Le tabloïd espagnol Larazon est, en effet, le premier à faire le lien entre l’alignement indigne de l’Espagne sur le projet marocain d’autonomie du Sahara occidental et la décision de «l’Algérie de fermer son marché aux boeufs espagnols». «Les autorités algériennes ont commencé à mettre des obstacles bureaucratiques à l’entrée du bétail vivant en provenance d’Espagne, et ce en raison de son récent rapprochement avec Rabat, rapporte, ce jeudi,le journal espagnol. Le même quotidien évoque, par ailleurs, «une série d’accrocs» qui ont fini par gripper les relations algéro-espagnoles. Ce qui a mené à la fermeture du marché algérien aux agriculteurs et opérateurs commerciaux espagnols.

«Cela peut paraître mineur dans le contexte global des relations commerciales entre l’Espagne et l’Algérie, si l’on compare le volume économique de nos ventes de bétail à celui des importations de gaz de ce pays, mais c’est un fait significatif» relève le même média qui laisse entendre que l’Espagne laisse des plumes en optant pour la voie de l’autonomie et en s’alignant sur la position de Rabat, alors que d’autres pays européens gagnent les faveurs d’Alger, à l’instar de l’Italie dont le Premier ministre Mario Draghi a annoncé un accord avec l’Algérie pour obtenir des volumes plus importants de livraisons de gaz.

«À notre connaissance, le gouvernement d’Alger a décidé d’augmenter le prix de ce dernier produit énergétique, toujours de nature stratégique, mais plus en ce moment, à l’égard de l’Espagne» a noté le quotidien espagnol en relevant que «l’Algérie a tourné les yeux vers l’Italie en tant que partenaire privilégié en Méditerranée. La fermeture du marché algérien aux boeufs espagnols est un signe qui ne trompe pas. Quelque chose a changé entre l’Espagne et l’Algérie».


Larazon signale enfin que l’augmentation des prix des matières premières et des produits alimentaires, conjuguée au coût exorbitant de l’énergie, du fait du contexte géopolitique actuel, augurent de lendemains difficiles pour l’Espagne, connue pour être l’un des plus gros consommateurs du gaz algérien. « L’impact du prix du gaz algérien se fera sentir dans les prochains mois. Tout porte à croire que le pire est encore à venir, c’est-à-dire que cette tendance à la hausse des prix des produits alimentaires et du carburant est là pour durer, du moins à court et moyen terme» avertit le journal, présageant ainsi que l’Espagne risque de bouffer de la vache enragée. Rappelons que la position du gouvernement de Pedro Sanchez sur le conflit au Sahara occidental a suscité un tollé d’indignation.

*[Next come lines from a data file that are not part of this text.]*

lemma part1Dfs_fold (g : List (List Int)) (m n : Int) (fuel : Nat) (IH : pvDfsOK g m n fuel) :
    ∀ (ds : List (Int × Int)) (r c : Int) (tot : Int) (V : PySem.Set (Int × Int)),
      V.Nodup → 1 ≤ pvVal g (r, c) → (pvVal g (r, c)).toNat ≤ fuel →
      (∀ u ∈ V, 0 ≤ pvVal g u → pvVal g u ≤ pvVal g (r, c) - 1 → pvZ g m n u ⊆ V.toFinset) →
      ∀ res, res = ds.foldl
        (fun st d =>
          if 0 ≤ r + d.1 ∧ r + d.1 < m ∧ 0 ≤ c + d.2 ∧ c + d.2 < n ∧
              pvAt g (r + d.1) (c + d.2) = pvAt g r c - 1 ∧ ¬((r + d.1, c + d.2) ∈ st.2) then
            (st.1 + (part1Dfs g m n fuel (r + d.1) (c + d.2) (PySem.Set.add st.2 (r + d.1, c + d.2))).1,
              (part1Dfs g m n fuel (r + d.1) (c + d.2) (PySem.Set.add st.2 (r + d.1, c + d.2))).2)
          else st)
        (tot, V) →
      res.2.Nodup ∧
      V.toFinset ⊆ res.2.toFinset ∧
      (∀ u ∈ res.2.toFinset, u ∉ V.toFinset →
          0 ≤ pvVal g u ∧ pvVal g u < pvVal g (r, c) ∧ pvZ g m n u ⊆ res.2.toFinset) ∧
      (∀ u ∈ res.2.toFinset, u ∉ V.toFinset → pvVal g u = 0 →
          ∃ d ∈ ds, pvCond g m n (pvVal g (r, c)) (r + d.1, c + d.2) ∧
            u ∈ pvZ g m n (r + d.1, c + d.2)) ∧
      (∀ d ∈ ds, pvCond g m n (pvVal g (r, c)) (r + d.1, c + d.2) →
          pvZ g m n (r + d.1, c + d.2) ⊆ res.2.toFinset) ∧
      res.1 = tot + (pvZC g V.toFinset res.2.toFinset : Int) := by
  intro ds
  induction ds with
  | nil =>
    rintro r c tot V hnd h1 hfuel hInv res rfl
    refine ⟨hnd, Finset.Subset.refl _, ?_, ?_, ?_, ?_⟩
    · intro u hu hnu; exact absurd hu hnu
    · intro u hu hnu; exact absurd hu hnu
    · intro d hd; exact absurd hd (List.not_mem_nil)
    · simp [pvZC_self]
  | cons d ds ih =>
    rintro r c tot V hnd h1 hfuel hInv res rfl
    rw [List.foldl_cons]
    by_cases hc : 0 ≤ r + d.1 ∧ r + d.1 < m ∧ 0 ≤ c + d.2 ∧ c + d.2 < n ∧
        pvAt g (r + d.1) (c + d.2) = pvAt g r c - 1 ∧ ¬((r + d.1, c + d.2) ∈ (tot, V).2)
    · rw [if_pos hc]
      obtain ⟨hb1, hb2, hb3, hb4, hb5, hb6⟩ := hc
      have hwn : (r + d.1, c + d.2) ∉ V := hb6
      have hnd1 : (PySem.Set.add V (r + d.1, c + d.2)).Nodup := PySem.Set.nodup_add _ _ hnd
      have hwmem : (r + d.1, c + d.2) ∈ PySem.Set.add V (r + d.1, c + d.2) :=
        (PySem.Set.mem_add _ _ _).mpr (Or.inr rfl)
      have hvw : pvVal g (r + d.1, c + d.2) = pvVal g (r, c) - 1 := hb5
      have hV1f : (PySem.Set.add V (r + d.1, c + d.2)).toFinset
          = insert (r + d.1, c + d.2) V.toFinset := pv_toFinset_add _ _
      have hVsub1 : V.toFinset ⊆ (PySem.Set.add V (r + d.1, c + d.2)).toFinset := by
        rw [hV1f]; exact Finset.subset_insert _ _
      have hInv1 : ∀ u ∈ PySem.Set.add V (r + d.1, c + d.2), 0 ≤ pvVal g u →
          pvVal g u ≤ pvVal g (r + d.1, c + d.2) - 1 →
          pvZ g m n u ⊆ (PySem.Set.add V (r + d.1, c + d.2)).toFinset := by
        intro u hu h0u hle
        rcases (PySem.Set.mem_add _ _ _).mp hu with hu | rfl
        · exact (hInv u hu h0u (by omega)).trans hVsub1
        · omega
      obtain ⟨P1, P2, P3, P4, P5, P6⟩ := IH (r + d.1) (c + d.2)
        (PySem.Set.add V (r + d.1, c + d.2)) hnd1 hwmem (by omega) (by omega) hInv1
      set Vw := (part1Dfs g m n fuel (r + d.1) (c + d.2) (PySem.Set.add V (r + d.1, c + d.2))).2
        with hVw
      set tw := (part1Dfs g m n fuel (r + d.1) (c + d.2) (PySem.Set.add V (r + d.1, c + d.2))).1
        with htw
      have hV1subW : (PySem.Set.add V (r + d.1, c + d.2)).toFinset ⊆ Vw.toFinset := P2
      have hInvW : ∀ u ∈ Vw, 0 ≤ pvVal g u → pvVal g u ≤ pvVal g (r, c) - 1 →
          pvZ g m n u ⊆ Vw.toFinset := by
        intro u hu h0u hle
        by_cases huV1 : u ∈ PySem.Set.add V (r + d.1, c + d.2)
        · rcases (PySem.Set.mem_add _ _ _).mp huV1 with huV | rfl
          · exact (hInv u huV h0u hle).trans (hVsub1.trans hV1subW)
          · exact P5
        · exact (P3 u (List.mem_toFinset.mpr hu)
            (fun hx => huV1 (List.mem_toFinset.mp hx))).2.2
      obtain ⟨F1, F2, F3, F4, F5, F6⟩ := ih r c (tot + tw) Vw P1 h1 hfuel hInvW _ rfl
      set resf := (ds.foldl _ (tot + tw, Vw)) with hresf
      have hWsubF : Vw.toFinset ⊆ resf.2.toFinset := F2
      have hVsubF : V.toFinset ⊆ resf.2.toFinset := (hVsub1.trans hV1subW).trans hWsubF
      have hcondd : pvCond g m n (pvVal g (r, c)) (r + d.1, c + d.2) :=
        ⟨hb1, hb2, hb3, hb4, hb5⟩
      refine ⟨F1, hVsubF, ?_, ?_, ?_, ?_⟩
      · -- new cells
        intro u hu hnu
        by_cases huW : u ∈ Vw.toFinset
        · by_cases huV1 : u ∈ (PySem.Set.add V (r + d.1, c + d.2)).toFinset
          · have : u = (r + d.1, c + d.2) := by
              rw [hV1f] at huV1
              rcases Finset.mem_insert.mp huV1 with h | h
              · exact h
              · exact absurd h hnu
            subst this
            exact ⟨by omega, by omega, P5.trans hWsubF⟩
          · obtain ⟨ha, hbv, hz⟩ := P3 u huW huV1
            exact ⟨ha, by omega, hz.trans hWsubF⟩
        · obtain ⟨ha, hbv, hz⟩ := F3 u hu huW
          exact ⟨ha, hbv, hz⟩
      · -- zeros provenance
        intro u hu hnu h0u
        by_cases huW : u ∈ Vw.toFinset
        · by_cases huV1 : u ∈ (PySem.Set.add V (r + d.1, c + d.2)).toFinset
          · have : u = (r + d.1, c + d.2) := by
              rw [hV1f] at huV1
              rcases Finset.mem_insert.mp huV1 with h | h
              · exact h
              · exact absurd h hnu
            subst this
            refine ⟨d, List.mem_cons_self, hcondd, ?_⟩
            rw [pvZ_of_zero g m n _ h0u]
            exact Finset.mem_singleton_self _
          · exact ⟨d, List.mem_cons_self, hcondd, P4 u huW huV1 h0u⟩
        · obtain ⟨d', hd', hcd', hzd'⟩ := F4 u hu huW h0u
          exact ⟨d', List.mem_cons_of_mem d hd', hcd', hzd'⟩
      · -- closure of the processed directions
        intro d' hd' hcd'
        rcases List.mem_cons.mp hd' with rfl | hd'
        · exact P5.trans hWsubF
        · exact F5 d' hd' hcd'
      · -- the count
        have hZC1 : pvZC g V.toFinset (PySem.Set.add V (r + d.1, c + d.2)).toFinset
            = if pvVal g (r + d.1, c + d.2) = 0 then 1 else 0 := by
          rw [hV1f]
          exact pvZC_insert g (fun hx => hwn (List.mem_toFinset.mp hx))
        have hsplit : pvZC g V.toFinset resf.2.toFinset
            = pvZC g V.toFinset (PySem.Set.add V (r + d.1, c + d.2)).toFinset
              + pvZC g (PySem.Set.add V (r + d.1, c + d.2)).toFinset resf.2.toFinset :=
          pvZC_trans g hVsub1 (hV1subW.trans hWsubF)
        have hsplit2 : pvZC g (PySem.Set.add V (r + d.1, c + d.2)).toFinset resf.2.toFinset
            = pvZC g (PySem.Set.add V (r + d.1, c + d.2)).toFinset Vw.toFinset
              + pvZC g Vw.toFinset resf.2.toFinset :=
          pvZC_trans g hV1subW hWsubF
        rw [F6, P6, hsplit, hsplit2, hZC1]
        split_ifs <;> push_cast <;> ring
    · rw [if_neg hc]
      obtain ⟨F1, F2, F3, F4, F5, F6⟩ := ih r c tot V hnd h1 hfuel hInv _ rfl
      refine ⟨F1, F2, F3, ?_, ?_, F6⟩
      · intro u hu hnu h0u
        obtain ⟨d', hd', hcd', hzd'⟩ := F4 u hu hnu h0u
        exact ⟨d', List.mem_cons_of_mem d hd', hcd', hzd'⟩
      · intro d' hd' hcd'
        rcases List.mem_cons.mp hd' with rfl | hd'
        · -- the direction d was skipped: its target must already be in V
          obtain ⟨k1, k2, k3, k4, k5⟩ := hcd'
          have hmem : (r + d'.1, c + d'.2) ∈ V := by
            by_contra hnm
            exact hc ⟨k1, k2, k3, k4, k5, hnm⟩
          have h0w : 0 ≤ pvVal g (r + d'.1, c + d'.2) := by
            have := k5; omega
          exact (hInv _ hmem h0w (le_of_eq k5)).trans F2
        · exact F5 d' hd' hcd'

D’abord en Espagne, où, le Parlement espagnol a voté une proposition réaffirmant le droit inaliénable du peuple sahraoui à l’autodétermination conformément aux résolutions des Nations unies, dénonçant le changement de position «unilatéral et illégal» du Premier ministre Pedro Sanchez sur le Sahara occidental. Au cours d’intenses débats sur le Sahara occidental, les groupes parlementaires avaient vivement dénoncé la position défendue par le Premier ministre, Pedro Sanchez, la qualifiant de «trahison» du peuple sahraoui, et exigé qu’il transmette un message «clair» au roi du Maroc que «le seul cadre que l’Espagne puisse défendre est celui de la légalité internationale soutenant le droit inaliénable du peuple sahraoui à l’autodétermination».